Because the district court found that the insertion of the key was not a search and that the affidavit demonstrated probable cause given the additional evidence provided by the use of the key, the district court did not have occasion to address two alternative post-hoc justifications for the search of the compartment. These are the exceptions from the exclusionary rule for good faith execution of the search and for inevitable discovery of the evidence. See, e.g., United States v. Leon, 468 U.S. 897, 924, 104 S.Ct. 3405, 3421, 82 L.Ed.2d 677 (1984) (good faith exception operates to prevent application of the exclusionary rule upon evidence obtained in objective good faith using a facially valid warrant even if the warrant is subsequently found to have been issued on other than probable cause); United States v. Silvestri, 787 F.2d 736, 744 (1st Cir.1986), cert. denied, 487 U.S. 1233, 108 S.Ct. 2897, 101 L.Ed.2d 931 (1988) (outlining concerns to be considered in invoking the inevitable discovery exception to the exclusionary rule); see generally Nix v. Williams, 467 U.S. 431, 104 S.Ct. 2501, 81 L.Ed.2d 377 (1984); see also Murray v. United States, 487 U.S. 533, 108 S.Ct. 2529, 2534, 101 L.Ed.2d 472 (1988) ("The inevitable discovery doctrine, with its distinct requirements, is in reality an extrapolation from the independent source doctrine: Since the tainted evidence would be admissible if in fact discovered through an independent source, it should be admissible if it inevitably would have been discovered.") (emphasis in the original).


I would remand to the district court for evaluation of these justifications for the search of compartment # 633.

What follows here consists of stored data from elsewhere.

-- pv_equiv track=rewrite | github.com/jonathonreilly/toy-physics | scripts/frontier_s3_boundary_link_theorem.py | vertex_link_BR
-- ===== SOURCE A (Python) =====
-- def vertex_link_BR(v: tuple, sites: set) -> tuple[list, list, list]:
--     """
--     Compute link(v, B_R) as a subcomplex of the octahedral link(v, Z^3).
--     Returns (link_verts_as_dirs, link_edges_as_index_pairs,
--              link_tris_as_index_triples).
--     """
--     x, y, z = v
--     axis_dirs = [(1, 0, 0), (-1, 0, 0), (0, 1, 0), (0, -1, 0),
--                  (0, 0, 1), (0, 0, -1)]
--
--     link_verts = [d for d in axis_dirs
--                   if (x + d[0], y + d[1], z + d[2]) in sites]
--
--     link_edges = []
--     for i, d1 in enumerate(link_verts):
--         for j, d2 in enumerate(link_verts):
--             if j <= i:
--                 continue
--             if sum(d1[k] * d2[k] for k in range(3)) != 0:
--                 continue
--             corner = (x + d1[0] + d2[0], y + d1[1] + d2[1],
--                       z + d1[2] + d2[2])
--             if corner in sites:
--                 link_edges.append((i, j))
--
--     link_tris = []
--     for i, d1 in enumerate(link_verts):
--         for j, d2 in enumerate(link_verts):
--             if j <= i:
--                 continue
--             for k, d3 in enumerate(link_verts):
--                 if k <= j:
--                     continue
--                 dot12 = sum(d1[l] * d2[l] for l in range(3))
--                 dot13 = sum(d1[l] * d3[l] for l in range(3))
--                 dot23 = sum(d2[l] * d3[l] for l in range(3))
--                 if dot12 != 0 or dot13 != 0 or dot23 != 0:
--                     continue
--                 pts = [
--                     (x + d1[0], y + d1[1], z + d1[2]),
--                     (x + d2[0], y + d2[1], z + d2[2]),
--                     (x + d3[0], y + d3[1], z + d3[2]),
--                     (x + d1[0] + d2[0], y + d1[1] + d2[1],
--                      z + d1[2] + d2[2]),
--                     (x + d1[0] + d3[0], y + d1[1] + d3[1],
--                      z + d1[2] + d3[2]),
--                     (x + d2[0] + d3[0], y + d2[1] + d3[1],
--                      z + d2[2] + d3[2]),
--                     (x + d1[0] + d2[0] + d3[0],
--                      y + d1[1] + d2[1] + d3[1],
--                      z + d1[2] + d2[2] + d3[2]),
--                 ]
--                 if all(p in sites for p in pts):
--                     link_tris.append((i, j, k))
--
--     return link_verts, link_edges, link_tris
-- ===== SOURCE B (Python) =====
-- def vertex_link_BR(v: tuple, sites: set) -> tuple[list, list, list]:
--     """
--     Same link computation, restructured: edges are computed once over index
--     ranges i<j, and triangles reuse the edge list -- a triple (i,j,k) is a
--     triangle iff its three sides are already edges and the single body-corner
--     point (the only cube point the edges do not certify) lies in sites.
--     """
--     x, y, z = v
--     axis_dirs = [(1, 0, 0), (-1, 0, 0), (0, 1, 0), (0, -1, 0),
--                  (0, 0, 1), (0, 0, -1)]
--
--     link_verts = [d for d in axis_dirs
--                   if (x + d[0], y + d[1], z + d[2]) in sites]
--     n = len(link_verts)
--
--     link_edges = []
--     for i in range(n):
--         for j in range(i + 1, n):
--             d1, d2 = link_verts[i], link_verts[j]
--             if d1[0] * d2[0] + d1[1] * d2[1] + d1[2] * d2[2] == 0 and \
--                (x + d1[0] + d2[0], y + d1[1] + d2[1],
--                 z + d1[2] + d2[2]) in sites:
--                 link_edges.append((i, j))
--
--     link_tris = []
--     for i in range(n):
--         for j in range(i + 1, n):
--             if (i, j) not in link_edges:
--                 continue
--             for k in range(j + 1, n):
--                 if (i, k) in link_edges and (j, k) in link_edges:
--                     d1, d2, d3 = link_verts[i], link_verts[j], link_verts[k]
--                     body = (x + d1[0] + d2[0] + d3[0],
--                             y + d1[1] + d2[1] + d3[1],
--                             z + d1[2] + d2[2] + d3[2])
--                     if body in sites:
--                         link_tris.append((i, j, k))
--
--     return link_verts, link_edges, link_tris
-- ===== Notes on version B (the rewrite author's own statement) =====
-- stated objective: alternative
-- what changed: B iterates index ranges i<j(<k) instead of enumerate-with-continue, and derives triangles from the already-computed edge list (three sides must be edges) plus the single body-corner membership test, instead of re-checking the three dot products and all seven cube points per triple.
import Mathlib
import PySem

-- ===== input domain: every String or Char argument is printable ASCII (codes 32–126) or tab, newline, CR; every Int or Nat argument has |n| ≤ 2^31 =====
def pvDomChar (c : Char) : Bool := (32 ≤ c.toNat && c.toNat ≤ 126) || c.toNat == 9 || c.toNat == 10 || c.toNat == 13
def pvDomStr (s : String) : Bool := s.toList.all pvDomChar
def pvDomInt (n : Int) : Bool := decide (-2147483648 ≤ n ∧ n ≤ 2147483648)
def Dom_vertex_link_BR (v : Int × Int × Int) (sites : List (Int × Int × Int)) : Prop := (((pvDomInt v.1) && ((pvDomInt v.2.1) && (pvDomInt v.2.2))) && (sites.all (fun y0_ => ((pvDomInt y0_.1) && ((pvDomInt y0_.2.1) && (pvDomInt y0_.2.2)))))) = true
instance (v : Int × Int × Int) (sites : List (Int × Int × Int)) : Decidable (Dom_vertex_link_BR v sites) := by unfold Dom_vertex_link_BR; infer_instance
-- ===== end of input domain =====

-- B recomputes the same link: edges over index ranges i<j, and triangles by reusing the
-- edge list (three sides must already be edges) plus the single body-corner membership test.
-- A's triple loop instead re-checks three dot products and all seven cube points per triple.

-- ===== PORT A =====
def vertex_link_BR (v : Int × Int × Int) (sites : List (Int × Int × Int)) : (List (Int × Int × Int)) × (List (Int × Int)) × (List (Int × Int × Int)) :=
  let x := v.1; let y := v.2.1; let z := v.2.2
  let axis_dirs : List (Int × Int × Int) :=
    [(1,0,0), (-1,0,0), (0,1,0), (0,-1,0), (0,0,1), (0,0,-1)]
  let link_verts := axis_dirs.filter (fun d => decide ((x + d.1, y + d.2.1, z + d.2.2) ∈ sites))
  let link_edges := (PySem.List.enumerate link_verts).foldl (fun acc p1 =>
      (PySem.List.enumerate link_verts).foldl (fun acc2 p2 =>
        if p2.1 ≤ p1.1 then acc2
        else if p1.2.1 * p2.2.1 + p1.2.2.1 * p2.2.2.1 + p1.2.2.2 * p2.2.2.2 ≠ 0 then acc2
        else if (x + p1.2.1 + p2.2.1, y + p1.2.2.1 + p2.2.2.1, z + p1.2.2.2 + p2.2.2.2) ∈ sites
          then acc2 ++ [(p1.1, p2.1)] else acc2) acc) ([] : List (Int × Int))
  let link_tris := (PySem.List.enumerate link_verts).foldl (fun acc p1 =>
      (PySem.List.enumerate link_verts).foldl (fun acc2 p2 =>
        if p2.1 ≤ p1.1 then acc2
        else (PySem.List.enumerate link_verts).foldl (fun acc3 p3 =>
          if p3.1 ≤ p2.1 then acc3
          else
            let dot12 := p1.2.1 * p2.2.1 + p1.2.2.1 * p2.2.2.1 + p1.2.2.2 * p2.2.2.2
            let dot13 := p1.2.1 * p3.2.1 + p1.2.2.1 * p3.2.2.1 + p1.2.2.2 * p3.2.2.2
            let dot23 := p2.2.1 * p3.2.1 + p2.2.2.1 * p3.2.2.1 + p2.2.2.2 * p3.2.2.2
            if dot12 ≠ 0 ∨ dot13 ≠ 0 ∨ dot23 ≠ 0 then acc3
            else
              let pts : List (Int × Int × Int) :=
                [(x + p1.2.1, y + p1.2.2.1, z + p1.2.2.2),
                 (x + p2.2.1, y + p2.2.2.1, z + p2.2.2.2),
                 (x + p3.2.1, y + p3.2.2.1, z + p3.2.2.2),
                 (x + p1.2.1 + p2.2.1, y + p1.2.2.1 + p2.2.2.1, z + p1.2.2.2 + p2.2.2.2),
                 (x + p1.2.1 + p3.2.1, y + p1.2.2.1 + p3.2.2.1, z + p1.2.2.2 + p3.2.2.2),
                 (x + p2.2.1 + p3.2.1, y + p2.2.2.1 + p3.2.2.1, z + p2.2.2.2 + p3.2.2.2),
                 (x + p1.2.1 + p2.2.1 + p3.2.1, y + p1.2.2.1 + p2.2.2.1 + p3.2.2.1, z + p1.2.2.2 + p2.2.2.2 + p3.2.2.2)]
              if pts.all (fun p => decide (p ∈ sites)) then acc3 ++ [(p1.1, p2.1, p3.1)] else acc3) acc2) acc)
      ([] : List (Int × Int × Int))
  (link_verts, link_edges, link_tris)

-- ===== PORT B =====
def vertex_link_BR_alt (v : Int × Int × Int) (sites : List (Int × Int × Int)) : (List (Int × Int × Int)) × (List (Int × Int)) × (List (Int × Int × Int)) :=
  let x := v.1; let y := v.2.1; let z := v.2.2
  let axis_dirs : List (Int × Int × Int) :=
    [(1,0,0), (-1,0,0), (0,1,0), (0,-1,0), (0,0,1), (0,0,-1)]
  let link_verts := axis_dirs.filter (fun d => decide ((x + d.1, y + d.2.1, z + d.2.2) ∈ sites))
  let n : Int := link_verts.length
  let link_edges := (PySem.List.pyRange 0 n 1).foldl (fun acc i =>
      (PySem.List.pyRange (i+1) n 1).foldl (fun acc2 j =>
        let d1 := PySem.List.pyGetD link_verts i (0,0,0)
        let d2 := PySem.List.pyGetD link_verts j (0,0,0)
        if d1.1 * d2.1 + d1.2.1 * d2.2.1 + d1.2.2 * d2.2.2 = 0 ∧
           (x + d1.1 + d2.1, y + d1.2.1 + d2.2.1, z + d1.2.2 + d2.2.2) ∈ sites
        then acc2 ++ [(i, j)] else acc2) acc) ([] : List (Int × Int))
  let link_tris := (PySem.List.pyRange 0 n 1).foldl (fun acc i =>
      (PySem.List.pyRange (i+1) n 1).foldl (fun acc2 j =>
        if (i, j) ∉ link_edges then acc2
        else (PySem.List.pyRange (j+1) n 1).foldl (fun acc3 k =>
          if (i, k) ∈ link_edges ∧ (j, k) ∈ link_edges then
            let d1 := PySem.List.pyGetD link_verts i (0,0,0)
            let d2 := PySem.List.pyGetD link_verts j (0,0,0)
            let d3 := PySem.List.pyGetD link_verts k (0,0,0)
            if (x + d1.1 + d2.1 + d3.1, y + d1.2.1 + d2.2.1 + d3.2.1, z + d1.2.2 + d2.2.2 + d3.2.2) ∈ sites
            then acc3 ++ [(i, j, k)] else acc3
          else acc3) acc2) acc) ([] : List (Int × Int × Int))
  (link_verts, link_edges, link_tris)

-- ===== PRECONDITION & SPEC =====
def Spec_vertex_link_BR (v : Int × Int × Int) (sites : List (Int × Int × Int)) (out : (List (Int × Int × Int)) × (List (Int × Int)) × (List (Int × Int × Int))) : Prop := out = vertex_link_BR_alt v sites
instance (v : Int × Int × Int) (sites : List (Int × Int × Int)) (out : (List (Int × Int × Int)) × (List (Int × Int)) × (List (Int × Int × Int))) : Decidable (Spec_vertex_link_BR v sites out) := by unfold Spec_vertex_link_BR; infer_instance

-- ===== CLAIM (what is proved, stated in full; the proofs are below) =====
def Claim_equal_vertex_link_BR : Prop := ∀ (v : Int × Int × Int) (sites : List (Int × Int × Int)), Dom_vertex_link_BR v sites → Spec_vertex_link_BR v sites (vertex_link_BR v sites)

-- ===== LEMMAS AND PROOFS =====

-- the directions list seen through an in-range integer index
def pvG (verts : List (Int × Int × Int)) (i : Int) : Int × Int × Int :=
  PySem.List.pyGetD verts i (0,0,0)

def pvDotg (verts : List (Int × Int × Int)) (i j : Int) : Int :=
  (pvG verts i).1 * (pvG verts j).1 + (pvG verts i).2.1 * (pvG verts j).2.1 + (pvG verts i).2.2 * (pvG verts j).2.2

def pvCorn (x y z : Int) (verts : List (Int × Int × Int)) (i j : Int) : Int × Int × Int :=
  (x + (pvG verts i).1 + (pvG verts j).1, y + (pvG verts i).2.1 + (pvG verts j).2.1, z + (pvG verts i).2.2 + (pvG verts j).2.2)

def pvBody (x y z : Int) (verts : List (Int × Int × Int)) (i j k : Int) : Int × Int × Int :=
  (x + (pvG verts i).1 + (pvG verts j).1 + (pvG verts k).1,
   y + (pvG verts i).2.1 + (pvG verts j).2.1 + (pvG verts k).2.1,
   z + (pvG verts i).2.2 + (pvG verts j).2.2 + (pvG verts k).2.2)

Sir Walter Scott reports that "[t]he king's keys are, in law phrase, the crow-bars and hammers used to force doors and locks, in execution of the king's warrant." W. Scott, V Waverly Novels, The Antiquary 305 n. * (A. Constable & Co. reprint ed. 1895). The majority here has expanded the definition of the king's keys. That definition now is not limited merely to the devices necessary in execution of a warrant. It includes any set of keys available to those capable of executing the sovereign's warrant irrespective of whether they have such a writ. Under the majority's definition, keys can be used without a warrant to explore the concealed interiors of the guardian mechanisms people employ in their efforts to make private those places and things over which they exercise dominion and control.6


The analytical device used by the majority to achieve this definitional expansion is to conceive the intrusion at issue here as something less than a search or, if a search, a reasonable one. In Hicks, the Supreme Court declined "to send police and judges into a new thicket of Fourth Amendment law, to seek a creature of uncertain description that is neither a plain-view inspection nor yet a 'full-blown search.' " 480 U.S. at 328-29, 107 S.Ct. at 1154. In this case, the agents and the courts have generated that creature by extending the plain-view inspection of the exterior of the padlock into an examination of the lock's concealed interior.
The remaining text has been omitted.